### [PROBLEM STATEMENT]
Restate word for word the lines in the listing below, starting at the line containing "theorem pvColMax_one (matrix" and ending at the line containing "theorem pvAny_eq_colMax (matrix", both included; leave out the rest.

-------

-- pv_equiv track=rewrite | github.com/mirunasav/Savin_Miruna_Python | Lab2/main.py | spectators_who_cannot_see
-- ===== SOURCE A (Python) =====
-- def spectators_who_cannot_see(matrix):
--     num_rows = len(matrix)
--
--     if num_rows <= 1:
--         return []
--
--     num_columns = len(matrix[0])
--
--     sad_spectators = []
--
--     for row_of_spectator in range(1, num_rows):
--         for j in range(num_columns):
--             for row_in_front_of_spectator in range(row_of_spectator):
--                 if matrix[row_in_front_of_spectator][j] > matrix[row_of_spectator][j]:
--                     sad_spectators.append((row_of_spectator, j))
--                     break
--
--     return sad_spectators
-- ===== SOURCE B (Python) =====
-- def spectators_who_cannot_see(matrix):
--     if len(matrix) <= 1:
--         return []
--     num_columns = len(matrix[0])
--     maxes = list(matrix[0])
--     sad_spectators = []
--     for r in range(1, len(matrix)):
--         row = matrix[r]
--         sad_spectators.extend((r, j) for j in range(num_columns) if maxes[j] > row[j])
--         maxes = [max(maxes[j], row[j]) for j in range(num_columns)]
--     return sad_spectators
-- ===== Notes on version B (the rewrite author's own statement) =====
-- stated objective: faster
-- what changed: Replaces the inner scan over all rows in front of each spectator by a running per-column maximum of the rows already seen, so each cell is inspected once.
import Mathlib
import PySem

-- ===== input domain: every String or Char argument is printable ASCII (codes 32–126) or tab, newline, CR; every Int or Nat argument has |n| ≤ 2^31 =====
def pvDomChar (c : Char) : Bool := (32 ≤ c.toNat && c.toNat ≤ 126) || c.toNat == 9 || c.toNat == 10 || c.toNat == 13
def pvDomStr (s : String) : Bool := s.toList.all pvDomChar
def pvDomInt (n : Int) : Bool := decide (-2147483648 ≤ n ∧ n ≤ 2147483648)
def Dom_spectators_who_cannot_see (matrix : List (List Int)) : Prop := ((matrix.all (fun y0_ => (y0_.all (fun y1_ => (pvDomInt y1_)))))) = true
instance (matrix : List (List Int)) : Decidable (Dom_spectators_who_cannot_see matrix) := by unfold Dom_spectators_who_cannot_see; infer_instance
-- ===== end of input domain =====

-- B replaces A's per-spectator scan of all rows in front by a running per-column maximum (one pass over the matrix).

-- matrix[i][j]; inside Pre_ all accessed indices are in range, so the default is never returned
def pvCell (matrix : List (List Int)) (i j : Nat) : Int := (matrix.getD i []).getD j 0

-- ===== PORT A =====
def spectators_who_cannot_see (matrix : List (List Int)) : List (Int × Int) :=
  let numRows := matrix.length
  if numRows ≤ 1 then []
  else
    let numColumns := (matrix.getD 0 []).length
    (List.range' 1 (numRows - 1)).foldl (fun sad r =>
      (List.range numColumns).foldl (fun sad j =>
        -- 'for i in range(r): if m[i][j] > m[r][j]: append; break' appends once iff some i<r blocks
        if (List.range r).any (fun i => pvCell matrix i j > pvCell matrix r j)
        then sad ++ [((r : Int), (j : Int))] else sad) sad) []

-- ===== PORT B =====
def spectators_who_cannot_see_alt (matrix : List (List Int)) : List (Int × Int) :=
  if matrix.length ≤ 1 then []
  else
    let numColumns := (matrix.getD 0 []).length
    ((List.range' 1 (matrix.length - 1)).foldl
      (fun (st : List Int × List (Int × Int)) r =>
        let row := matrix.getD r []
        ((List.range numColumns).map (fun j => max (st.1.getD j 0) (row.getD j 0)),
         st.2 ++ (List.range numColumns).filterMap (fun j =>
           if st.1.getD j 0 > row.getD j 0 then some ((r : Int), (j : Int)) else none)))
      (matrix.getD 0 [], [])).2

-- ===== PRECONDITION & SPEC =====
-- Pre_ excludes ragged matrices in which some row is shorter than the first row: there Python A
-- (and Python B) raise IndexError.
def Pre_spectators_who_cannot_see (matrix : List (List Int)) : Prop :=
  ∀ row ∈ matrix, (matrix.headD []).length ≤ row.length
instance (matrix : List (List Int)) : Decidable (Pre_spectators_who_cannot_see matrix) := by unfold Pre_spectators_who_cannot_see; infer_instance

def pvWitness_spectators_who_cannot_see : List (List Int) := [[1, 2], [3, 1]]

def Spec_spectators_who_cannot_see (matrix : List (List Int)) (out : List (Int × Int)) : Prop := out = spectators_who_cannot_see_alt matrix
instance (matrix : List (List Int)) (out : List (Int × Int)) : Decidable (Spec_spectators_who_cannot_see matrix out) := by unfold Spec_spectators_who_cannot_see; infer_instance

-- ===== CLAIM (what is proved, stated in full; the proofs are below) =====
def Claim_equal_spectators_who_cannot_see : Prop := ∀ (matrix : List (List Int)), Dom_spectators_who_cannot_see matrix → Pre_spectators_who_cannot_see matrix → Spec_spectators_who_cannot_see matrix (spectators_who_cannot_see matrix)

-- ===== LEMMAS AND PROOFS =====

-- running maximum of column j over rows 0..r-1 (rows already seen; r = 0 degenerates to row 0)
def pvColMax (matrix : List (List Int)) (r j : Nat) : Int :=
  (List.range r).foldl (fun acc i => max acc (pvCell matrix i j)) (pvCell matrix 0 j)

theorem pvColMax_succ (matrix : List (List Int)) (r j : Nat) :
    pvColMax matrix (r + 1) j = max (pvColMax matrix r j) (pvCell matrix r j) := by
  simp [pvColMax, List.range_succ]

theorem pvColMax_one (matrix : List (List Int)) (j : Nat) :
    pvColMax matrix 1 j = pvCell matrix 0 j := by
  simp [pvColMax, List.range_succ]

-- A's break-scan finds a blocker iff the running maximum exceeds the spectator's height
theorem pvAny_eq_colMax (matrix : List (List Int)) (r j : Nat) (t : Int) :
    ((List.range (r + 1)).any (fun i => pvCell matrix i j > t))
      = decide (pvColMax matrix (r + 1) j > t) := by
  induction r with
  | zero => simp [pvColMax_one]
  | succ r ih =>
      rw [List.range_succ, List.any_append, ih, pvColMax_succ matrix (r + 1) j]
      simp [Bool.or_comm]

theorem pvFilter_map_eq_filterMap {β : Type} (l : List Nat) (p : Nat → Bool) (f : Nat → β) :
    (l.filter p).map f = l.filterMap (fun x => if p x then some (f x) else none) := by
  induction l with
  | nil => rfl
  | cons x xs ih =>
      by_cases h : p x <;> simp [h, ih]

-- the loop invariant of B: after rows 1..k, maxes is the column maximum over rows 0..k
-- and the collected pairs are exactly those A collects
theorem pvMain (matrix : List (List Int)) (nc : Nat) :
    ∀ k : Nat,
      (∀ j < nc,
        (((List.range' 1 k).foldl
          (fun (st : List Int × List (Int × Int)) r =>
            let row := matrix.getD r []
            ((List.range nc).map (fun j => max (st.1.getD j 0) (row.getD j 0)),
             st.2 ++ (List.range nc).filterMap (fun j =>
               if st.1.getD j 0 > row.getD j 0 then some ((r : Int), (j : Int)) else none)))
          (matrix.getD 0 [], [])).1.getD j 0) = pvColMax matrix (k + 1) j)
      ∧ (((List.range' 1 k).foldl
          (fun (st : List Int × List (Int × Int)) r =>
            let row := matrix.getD r []
            ((List.range nc).map (fun j => max (st.1.getD j 0) (row.getD j 0)),
             st.2 ++ (List.range nc).filterMap (fun j =>
               if st.1.getD j 0 > row.getD j 0 then some ((r : Int), (j : Int)) else none)))
          (matrix.getD 0 [], [])).2)
        = (List.range' 1 k).foldl (fun sad r =>
            (List.range nc).foldl (fun sad j =>
              if (List.range r).any (fun i => pvCell matrix i j > pvCell matrix r j)
              then sad ++ [((r : Int), (j : Int))] else sad) sad) [] := by
  intro k
  induction k with
  | zero =>
      refine ⟨fun j hj => ?_, rfl⟩
      simp [pvColMax_one, pvCell]
  | succ k ih =>
      have hrange : List.range' 1 (k + 1) = List.range' 1 k ++ [1 + k] := by
        have := List.range'_concat (s := 1) (n := k) (step := 1)
        simpa using this
      constructor
      · intro j hj
        rw [hrange, List.foldl_append]
        simp only [List.foldl_cons, List.foldl_nil]
        rw [List.getD_eq_getElem?_getD, List.getElem?_map]
        simp only [List.getElem?_range, hj]
        simp only [Option.map_some, Option.getD_some]
        rw [ih.1 j hj]
        show max (pvColMax matrix (k + 1) j) (pvCell matrix (1 + k) j) = pvColMax matrix (k + 1 + 1) j
        rw [Nat.add_comm 1 k]
        exact (pvColMax_succ matrix (k + 1) j).symm
      · rw [hrange, List.foldl_append, List.foldl_append]
        simp only [List.foldl_cons, List.foldl_nil]
        rw [ih.2]
        -- A's inner loop over columns is an append-if fold
        rw [PySem.List.foldl_append_if
              (p := fun j => (List.range (1 + k)).any
                (fun i => pvCell matrix i j > pvCell matrix (1 + k) j))
              (f := fun j => (((1 + k : Nat) : Int), (j : Int)))]
        rw [pvFilter_map_eq_filterMap]
        congr 1
        apply List.filterMap_congr
        intro j hj
        have hjlt : j < nc := List.mem_range.mp hj
        rw [ih.1 j hjlt]
        have h1k : (1 + k) = k + 1 := Nat.add_comm 1 k
        rw [h1k, pvAny_eq_colMax matrix k j]
        show (if pvColMax matrix (k + 1) j > pvCell matrix (k + 1) j then some (((k + 1 : Nat) : Int), (j : Int)) else none)
          = (if decide (pvColMax matrix (k + 1) j > pvCell matrix (k + 1) j) = true then some (((k + 1 : Nat) : Int), (j : Int)) else none)
        simp

-- ===== VERDICT (by name: the statement is the Claim_ definition above) =====
theorem spectators_who_cannot_see_spec : Claim_equal_spectators_who_cannot_see := by
  intro matrix _ _
  unfold Spec_spectators_who_cannot_see spectators_who_cannot_see spectators_who_cannot_see_alt
  by_cases h : matrix.length ≤ 1
  · simp [h]
  · simp only [h, if_false]
    exact ((pvMain matrix (matrix.getD 0 []).length (matrix.length - 1)).2).symm
-- pv_equiv track=rewrite | github.com/bog-walk/project-euler-python | solution/batch1/problem10.py | sum_of_primes_quick_draw
-- ===== SOURCE A (Python) =====
-- def sum_of_primes_quick_draw(n: int) -> list[int]:
--     """
--     Stores the cumulative sum of prime numbers to allow quick access to the
--     answers for multiple N <= n.
--
--     Solution mimics original Sieve of Eratosthenes algorithm that iterates over
--     only odd numbers & their multiples, but uses boolean mask to alter a list of
--     cumulative sums instead of returning a list of prime numbers.
--
--     :returns: List of the cumulative sums of prime numbers <= index.
--     """
--     if n % 2:
--         n += 1
--     boolean_mask = [i > 2 and i % 2 != 0 or i == 2 for i in range(n + 1)]
--     sums = [0]*(n + 1)
--     sums[2] = 2
--     for i in range(3, n + 1, 2):
--         if boolean_mask[i]:
--             sums[i] = sums[i - 1] + i
--             if i * i < n:
--                 for j in range(i * i, n + 1, 2 * i):
--                     boolean_mask[j] = False
--         else:
--             sums[i] = sums[i - 1]
--         # even number cumulative sum will not have changed
--         sums[i + 1] = sums[i]
--     return sums
-- ===== SOURCE B (Python) =====
-- def _is_prime(i: int) -> bool:
--     """Deterministic trial division by 2 and then odd candidates up to sqrt(i)."""
--     if i < 2:
--         return False
--     if i == 2:
--         return True
--     if i % 2 == 0:
--         return False
--     d = 3
--     while d * d <= i:
--         if i % d == 0:
--             return False
--         d += 2
--     return True
--
--
-- def sum_of_primes_quick_draw(n: int) -> list[int]:
--     """
--     No sieve at all: test each index for primality by trial division and
--     append a running total of the primes seen so far.
--     """
--     if n % 2:
--         n += 1
--     total = 0
--     sums = []
--     for i in range(n + 1):
--         if _is_prime(i):
--             total += i
--         sums.append(total)
--     return sums
-- ===== Notes on version B (the rewrite author's own statement) =====
-- stated objective: alternative
-- what changed: A builds an odd-only Sieve of Eratosthenes fused with in-place cumulative-sum array updates; B has no sieve at all: it tests each index individually by trial division (odd divisors up to sqrt(i)) and appends a running total of primes seen so far.
import Mathlib
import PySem

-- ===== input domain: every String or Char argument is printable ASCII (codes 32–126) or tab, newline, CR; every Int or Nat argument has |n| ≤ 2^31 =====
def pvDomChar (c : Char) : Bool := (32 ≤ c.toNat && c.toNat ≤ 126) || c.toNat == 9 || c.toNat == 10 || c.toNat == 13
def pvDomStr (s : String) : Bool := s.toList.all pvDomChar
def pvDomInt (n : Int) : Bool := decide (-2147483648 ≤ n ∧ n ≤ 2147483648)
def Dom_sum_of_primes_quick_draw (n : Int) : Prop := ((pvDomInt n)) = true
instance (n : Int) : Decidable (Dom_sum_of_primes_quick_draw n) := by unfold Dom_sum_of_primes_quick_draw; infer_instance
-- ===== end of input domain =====

-- B drops A's fused Eratosthenes sieve entirely: it tests each index by trial division
-- (odd divisors up to sqrt) and appends a running total — a different algorithm, not faster.



-- ===== PORT A =====
-- the inner crossing loop `for j in range(i*i, n+1, 2*i): boolean_mask[j] = False`
def pvCrossL (n : Int) (m : List Bool) (i : Int) : List Bool :=
  (PySem.List.pyRange (i * i) (n + 1) (2 * i)).foldl (fun m j => PySem.List.pySetD m j false) m

-- the comprehension body of `boolean_mask = [i > 2 and i % 2 != 0 or i == 2 for i in range(n + 1)]`
def pvInitMask (i : Int) : Bool := (decide (i > 2) && decide (PySem.Int.mod i 2 ≠ 0)) || decide (i = 2)

-- one iteration of A's fused loop body over the state (boolean_mask, sums);
-- index reads/writes via pyGetD/pySetD (every index is in range under Pre_)
def pvAStepL (n : Int) (st : List Bool × List Int) (i : Int) : List Bool × List Int :=
  if PySem.List.pyGetD st.1 i false then
    let s := PySem.List.pySetD st.2 i (PySem.List.pyGetD st.2 (i - 1) 0 + i)
    let m := if i * i < n then pvCrossL n st.1 i else st.1
    (m, PySem.List.pySetD s (i + 1) (PySem.List.pyGetD s i 0))
  else
    let s := PySem.List.pySetD st.2 i (PySem.List.pyGetD st.2 (i - 1) 0)
    (st.1, PySem.List.pySetD s (i + 1) (PySem.List.pyGetD s i 0))

def sum_of_primes_quick_draw (n0 : Int) : List Int :=
  let n := if PySem.Int.mod n0 2 ≠ 0 then n0 + 1 else n0
  let boolean_mask : List Bool := (PySem.List.pyRange 0 (n + 1) 1).map pvInitMask
  let sums : List Int := PySem.List.pySetD (List.replicate (n + 1).toNat (0 : Int)) 2 2
  let st := (PySem.List.pyRange 3 (n + 1) 2).foldl (pvAStepL n) (boolean_mask, sums)
  st.2

-- ===== PORT B =====
-- `while d * d <= i: if i % d == 0: return False; d += 2` then `return True`
def pvTrial (i d : Int) : Bool :=
  if i < d * d then true
  else if PySem.Int.mod i d = 0 then false
  else pvTrial i (d + 2)
termination_by (i + 3 - d).toNat
decreasing_by
  rename_i h _
  have hdd : d * d ≤ i := not_lt.mp h
  have hdi : d ≤ i + 2 := by nlinarith [sq_nonneg (d - 1)]
  omega

-- B's helper `_is_prime`
def pvIsPrime (i : Int) : Bool :=
  if i < 2 then false
  else if i = 2 then true
  else if PySem.Int.mod i 2 = 0 then false
  else pvTrial i 3

def sum_of_primes_quick_draw_alt (n0 : Int) : List Int :=
  let n := if PySem.Int.mod n0 2 ≠ 0 then n0 + 1 else n0
  let st := (PySem.List.pyRange 0 (n + 1) 1).foldl
      (fun (st : Int × List Int) i =>
        let total := if pvIsPrime i then st.1 + i else st.1
        (total, st.2 ++ [total]))
      ((0 : Int), ([] : List Int))
  st.2

-- ===== PRECONDITION & SPEC =====
-- For n ≤ 0 Python A raises IndexError at `sums[2] = 2` (the list is shorter than 3); Pre_ excludes exactly those.
def Pre_sum_of_primes_quick_draw (n : Int) : Prop := 1 ≤ n
instance (n : Int) : Decidable (Pre_sum_of_primes_quick_draw n) := by unfold Pre_sum_of_primes_quick_draw; infer_instance
def pvWitness_sum_of_primes_quick_draw : Int := 10

def Spec_sum_of_primes_quick_draw (n : Int) (out : List Int) : Prop := out = sum_of_primes_quick_draw_alt n
instance (n : Int) (out : List Int) : Decidable (Spec_sum_of_primes_quick_draw n out) := by unfold Spec_sum_of_primes_quick_draw; infer_instance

-------

### [SOLUTION]
theorem pvColMax_one (matrix : List (List Int)) (j : Nat) :
    pvColMax matrix 1 j = pvCell matrix 0 j := by
  simp [pvColMax, List.range_succ]

-- A's break-scan finds a blocker iff the running maximum exceeds the spectator's height
theorem pvAny_eq_colMax (matrix : List (List Int)) (r j : Nat) (t : Int) :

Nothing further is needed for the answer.